Cinq ans après Mon père, ce héros, Gérard Lauzier retourne derrière la caméra et embarque de nouveau Gérard Depardieu. Si leur précédent film était plutôt tendre, celui-ci se révèle plus sombre. Déjà, ce n’est plus l’Ile Maurice mais la banlieue parisienne, grise, laide et mal famée. Les personnages sont plus tourmentés, en tête celui de Depardieu en professeur libidineux qui fait tourner en bourrique aussi bien les femmes que les spectateurs. Son comportement tout au long du film cadre en effet mal avec sa démarche initiale et on peine à suivre ce qu’il recherche véritablement. Autour de lui, des personnages dangereux (Daniel Prévost en raciste primaire et armé, Roschdy Zem et sa bande de racailles dangereuses), des personnages instables (Guy Marchand en principal au bout du rouleau) ou qui ne savent pas trop ce qu’ils veulent (à l’image des femmes qu’il courtise).

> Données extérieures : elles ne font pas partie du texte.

-- ===== PORT B =====
-- B's loop body: one '{'-segment; idx = segment.find('}'), slices segment[:idx] / segment[idx+1:]
def pvBSeg (paths : List String) (segment : List Char) : List String :=
  let idx := PySem.Chars.find segment ['}']
  if idx = -1 then
    let token := PySem.Chars.strip segment
    if token ≠ [] then paths ++ [String.ofList token] else paths
  else
    let token := PySem.Chars.strip (PySem.Chars.slice segment none (some idx))
    (if token ≠ [] then paths ++ [String.ofList token] else paths) ++
      (PySem.Chars.split₀ (PySem.Chars.slice segment (some (idx + 1)) none)).map String.ofList

def parse_dropped_files_py_alt (raw_drop_data : String) : List String :=
  let value := PySem.Chars.strip raw_drop_data.toList
  match PySem.Chars.splitOn value ['{'] with
  | [] => []  -- unreachable: str.split never returns an empty list
  | seg0 :: rest => rest.foldl pvBSeg ((PySem.Chars.split₀ seg0).map String.ofList)

-- ===== PRECONDITION & SPEC =====
def Spec_parse_dropped_files_py (raw_drop_data : String) (out : List String) : Prop := out = parse_dropped_files_py_alt raw_drop_data
instance (raw_drop_data : String) (out : List String) : Decidable (Spec_parse_dropped_files_py raw_drop_data out) := by unfold Spec_parse_dropped_files_py; infer_instance

-- ===== CLAIM (what is proved, stated in full; the proofs are below) =====
def Claim_equal_parse_dropped_files_py : Prop := ∀ (raw_drop_data : String), Dom_parse_dropped_files_py raw_drop_data → Spec_parse_dropped_files_py raw_drop_data (parse_dropped_files_py raw_drop_data)

-- ===== LEMMAS AND PROOFS =====

-- flush the pending token (strip, drop if empty) — the step A performs at '{', '}', whitespace and at the end
def pvFlush (paths : List String) (cur : List Char) : List String :=
  if PySem.Chars.strip cur ≠ [] then paths ++ [String.ofList (PySem.Chars.strip cur)] else paths

def pvFinalize (st : List String × List Char × Bool) : List String := pvFlush st.1 st.2.1

-- recursive model of value.split('{') for a one-char separator
def pvSplitChar (c : Char) : List Char → List (List Char)
  | [] => [[]]
  | d :: rest =>
    if d = c then [] :: pvSplitChar c rest
    else
      match pvSplitChar c rest with
      | [] => [[d]]
      | t :: ts => (d :: t) :: ts

theorem pvSplitChar_ne_nil (c : Char) (s : List Char) : pvSplitChar c s ≠ [] := by
  cases s with
  | nil => simp [pvSplitChar]
  | cons d rest =>
    simp only [pvSplitChar]
    split
    · simp
    · split <;> simp

theorem pv_splitOn_go (c : Char) : ∀ (fuel : Nat) (l cur : List Char) (acc : List (List Char)),
    l.length < fuel →
    PySem.Chars.splitOn.go [c] fuel l cur acc
      = acc.reverse ++ (match pvSplitChar c l with
          | [] => [cur.reverse]
          | t :: ts => (cur.reverse ++ t) :: ts) := by
  intro fuel
  induction fuel with
  | zero => intro l cur acc h; omega
  | succ f ih =>
    intro l cur acc h
    cases l with
    | nil => simp [PySem.Chars.splitOn.go, pvSplitChar]
    | cons d rest =>
      by_cases hd : c = d
      · subst hd
        have h1 : List.isPrefixOf [c] (c :: rest) = true := by simp [List.isPrefixOf]
        simp only [PySem.Chars.splitOn.go, h1, if_pos, List.length_cons, List.drop_succ_cons, List.drop_zero, List.length_nil]
        rw [ih rest [] (cur.reverse :: acc) (by simpa using h)]
        obtain ⟨t, ts, hts⟩ : ∃ t ts, pvSplitChar c rest = t :: ts := by
          cases hx : pvSplitChar c rest with
          | nil => exact absurd hx (pvSplitChar_ne_nil c rest)
          | cons t ts => exact ⟨t, ts, rfl⟩
        simp [pvSplitChar, hts]
      · have h1 : List.isPrefixOf [c] (d :: rest) = false := by
          simpa [List.isPrefixOf] using hd
        simp only [PySem.Chars.splitOn.go, h1]
        rw [if_neg (by simp)]
        rw [ih rest (d :: cur) acc (by simpa using h)]
        obtain ⟨t, ts, hts⟩ : ∃ t ts, pvSplitChar c rest = t :: ts := by
          cases hx : pvSplitChar c rest with
          | nil => exact absurd hx (pvSplitChar_ne_nil c rest)
          | cons t ts => exact ⟨t, ts, rfl⟩
        have hdc : ¬ (d = c) := fun h2 => hd h2.symm
        simp [pvSplitChar, hts, hdc]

Le résultat, plus de 25 ans après sa réalisation, est étonnant. Le film ne prend pas tout à fait la direction attendue. Certes, on trouve le portrait de jeunes qui veulent et peuvent réussir, apportant ainsi à l’ensemble son lot de tendresse. Mais certains autres sont montrés comme irrécupérables et réellement dangereux. C’est très caricatural bien sûr, mais on peut reconnaître à Gérard Lauzier cette pertinence de n’avoir pas cédé à la guimauve. Pour le coup, on n’est pas dans la simple comédie du petit professeur qui parvient à dompter de fausses petites frappes. Il sauve les bons et se débarrasse de la mauvaise graine, ce qui n’est évidemment pas la même chose. La comédie n’est, de ce fait, pas si drôle que ça et la dimension dramatique pèse bien plus qu’on ne pouvait l’imaginer.
Ce qui est, par ailleurs, frappant est l’évolution en 25 ans de certaines situations. Un film comme celui-ci n’est déjà plus possible : parler de « barbus » et du voile comme ici est désormais inimaginable. Les problématiques sociétales soulevées par endroits ont pris une dimension bien plus importante. On remarque, de toute façon, que le film vise rarement à faire rire. Hormis quelques situations bien appuyées et parfaitement identifiées, le reste s’apparente à un film social qui tient plus du signal d’alarme que du divertissement. D’où cette impression d’être face à un film plutôt bancal. S’il évite, d’un côté, de réciter la partition attendue, il empile, de l’autre, les caricatures dans un ensemble mélangeant plusieurs sujets qui ne s’emboitent pas toujours bien. On ne peut donc être que mitigé face au résultat en dépit de l’excellente interprétation générale.